# [WORK REQUEST]
Please return every line of the records below that contains the word "hsub".

Content starts

lemma pvCLoop_spec (svi : List String) (U : List (String × String))
    (hU : ∀ z1 ∈ svi, ∀ z3 ∈ svi, (z1, z3) ∈ U)
    (Q : String × String → Prop)
    (hQrefl : ∀ z ∈ svi, Q (z, z))
    (hQcomp : ∀ z1 z2 z3, z1 ∈ svi → z2 ∈ svi → z3 ∈ svi → Q (z1, z2) → Q (z2, z3) → Q (z1, z3)) :
    ∀ (fuel : Nat) (d : PySem.Dict (String × String) Int),
      PVOnes d → d.keys.Nodup → (∀ k, d.contains k = true → k ∈ U) → (∀ k, d.contains k = true → Q k) →
      U.length + 1 ≤ fuel + d.keys.length →
      (∀ k, d.contains k = true → (pvClosureLoop svi fuel d).contains k = true) ∧
      PVOnes (pvClosureLoop svi fuel d) ∧
      (∀ k, (pvClosureLoop svi fuel d).contains k = true → Q k) ∧
      (∀ z ∈ svi, (pvClosureLoop svi fuel d).contains (z, z) = true) ∧
      (∀ z1 z2 z3, z1 ∈ svi → z2 ∈ svi → z3 ∈ svi →
        (pvClosureLoop svi fuel d).contains (z1, z2) = true →
        (pvClosureLoop svi fuel d).contains (z2, z3) = true →
        (pvClosureLoop svi fuel d).contains (z1, z3) = true) := by
  intro fuel
  induction fuel with
  | zero =>
    intro d _ hnd hbd _ hfuel
    exfalso
    have hsub : d.keys ⊆ U := by
      intro k hk
      exact hbd k ((PySem.Dict.contains_iff_mem_keys d k).2 hk)
    have := pvNodupLen hnd hsub
    omega
  | succ fuel ih =>
    intro d ho hnd hbd hq hfuel
    rw [pvClosureLoop]
    rw [pvClosurePass_eq]
    by_cases hf : (svi.foldl (fun st z1 =>
        svi.foldl (fun st z2 => svi.foldl (pvC3 z1 z2) st) (st.1.insert (z1, z1) 1, st.2)) ((d, false) : PVSt)).2 = true
    · simp only [hf, if_true]
      set r := svi.foldl (fun st z1 =>
        svi.foldl (fun st z2 => svi.foldl (pvC3 z1 z2) st) (st.1.insert (z1, z1) 1, st.2)) ((d, false) : PVSt) with hr
      have hones : PVOnes r.1 := by
        refine pvF1_inv svi svi (d, false) PVOnes ?_ ?_ ho
        · intro d2 z1 _ h2
          intro k
          rw [PySem.Dict.get?_insert]
          split
          · right; rfl
          · exact h2 k
        · intro st z1 z2 z3 _ _ _ h2
          exact pvC3_ones z1 z2 st z3 h2
      have hnd2 : r.1.keys.Nodup := by
        refine pvF1_inv svi svi (d, false) (fun d2 => d2.keys.Nodup) ?_ ?_ hnd
        · intro d2 z1 _ h2
          exact PySem.Dict.nodup_keys_insert _ _ _ h2
        · intro st z1 z2 z3 _ _ _ h2
          exact pvC3_nodup z1 z2 st z3 h2
      have hbd2 : ∀ k, r.1.contains k = true → k ∈ U := by
        refine pvF1_inv svi svi (d, false) (fun d2 => ∀ k, d2.contains k = true → k ∈ U) ?_ ?_ hbd
        · intro d2 z1 hz1 h2 k hk
          rw [PySem.Dict.contains_insert] at hk
          rcases (by simpa using hk : k = (z1, z1) ∨ d2.contains k = true) with h4 | h4
          · subst h4; exact hU z1 hz1 z1 hz1
          · exact h2 k h4
        · intro st z1 z2 z3 hz1 _ hz3 h2 k hk
          rcases pvC3_cases z1 z2 st z3 with hc | hc
          · rw [hc] at hk; exact h2 k hk
          · rw [hc.1] at hk
            have hk2 : (st.1.insert (z1, z3) 1).contains k = true := hk
            rw [PySem.Dict.contains_insert] at hk2
            rcases (by simpa using hk2 : k = (z1, z3) ∨ st.1.contains k = true) with h4 | h4
            · subst h4; exact hU z1 hz1 z3 hz3
            · exact h2 k h4
      have hq2 : ∀ k, r.1.contains k = true → Q k := by
        refine pvF1_inv svi svi (d, false) (fun d2 => ∀ k, d2.contains k = true → Q k) ?_ ?_ hq
        · intro d2 z1 hz1 h2 k hk
          rw [PySem.Dict.contains_insert] at hk
          rcases (by simpa using hk : k = (z1, z1) ∨ d2.contains k = true) with h4 | h4
          · subst h4; exact hQrefl z1 hz1
          · exact h2 k h4
        · intro st z1 z2 z3 hz1 hz2 hz3 h2
          exact pvC3_sound Q svi hQcomp z1 z2 z3 hz1 hz2 hz3 st h2
      have hgrow : d.keys.length < r.1.keys.length := by
        have := (pvF1_len svi svi ((d, false) : PVSt)).2 hf
        rcases this with h2 | h2
        · cases h2
        · exact h2
      have hih := ih r.1 hones hnd2 hbd2 hq2 (by omega)
      refine ⟨fun k hk => hih.1 k (pvF1_mono svi svi (d, false) k hk), hih.2.1, hih.2.2.1, hih.2.2.2.1, hih.2.2.2.2⟩
    · rw [Bool.not_eq_true] at hf
      simp only [hf, Bool.false_eq_true, if_false]
      set r := svi.foldl (fun st z1 =>
        svi.foldl (fun st z2 => svi.foldl (pvC3 z1 z2) st) (st.1.insert (z1, z1) 1, st.2)) ((d, false) : PVSt) with hr
      have hmem := pvF1_false svi svi (d, false) hf
      refine ⟨fun k hk => pvF1_mono svi svi (d, false) k hk, ?_, ?_, ?_, ?_⟩
      · refine pvF1_inv svi svi (d, false) PVOnes ?_ ?_ ho
        · intro d2 z1 _ h2
          intro k
          rw [PySem.Dict.get?_insert]
          split
          · right; rfl
          · exact h2 k
        · intro st z1 z2 z3 _ _ _ h2
          exact pvC3_ones z1 z2 st z3 h2
      · refine pvF1_inv svi svi (d, false) (fun d2 => ∀ k, d2.contains k = true → Q k) ?_ ?_ hq
        · intro d2 z1 hz1 h2 k hk
          rw [PySem.Dict.contains_insert] at hk
          rcases (by simpa using hk : k = (z1, z1) ∨ d2.contains k = true) with h4 | h4
          · subst h4; exact hQrefl z1 hz1
          · exact h2 k h4
        · intro st z1 z2 z3 hz1 hz2 hz3 h2
          exact pvC3_sound Q svi hQcomp z1 z2 z3 hz1 hz2 hz3 st h2
      · intro z hz
        exact pvF1_refl svi svi (d, false) z hz
      · intro z1 z2 z3 hz1 hz2 hz3 h12 h23
        rcases hmem.2 _ h12 with hm12 | hm12
        · rcases hmem.2 _ h23 with hm23 | hm23
          · exact pvF1_comp svi svi (d, false) z1 z2 z3 hz1 hz2 hz3 ho hm12 hm23
          · obtain ⟨z, _, hzeq⟩ := hm23
            injection hzeq with he1 he2
            have h23eq : z2 = z3 := by rw [he1, he2]
            rw [← h23eq]
            exact h12
        · obtain ⟨z, _, hzeq⟩ := hm12
          injection hzeq with he1 he2
          have hz1z2 : z1 = z2 := by rw [he1, he2]
          subst hz1z2
          exact h23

Content ends

# [ANSWER FOR THE TASK]
    have hsub : d.keys ⊆ U := by
    have := pvNodupLen hnd hsub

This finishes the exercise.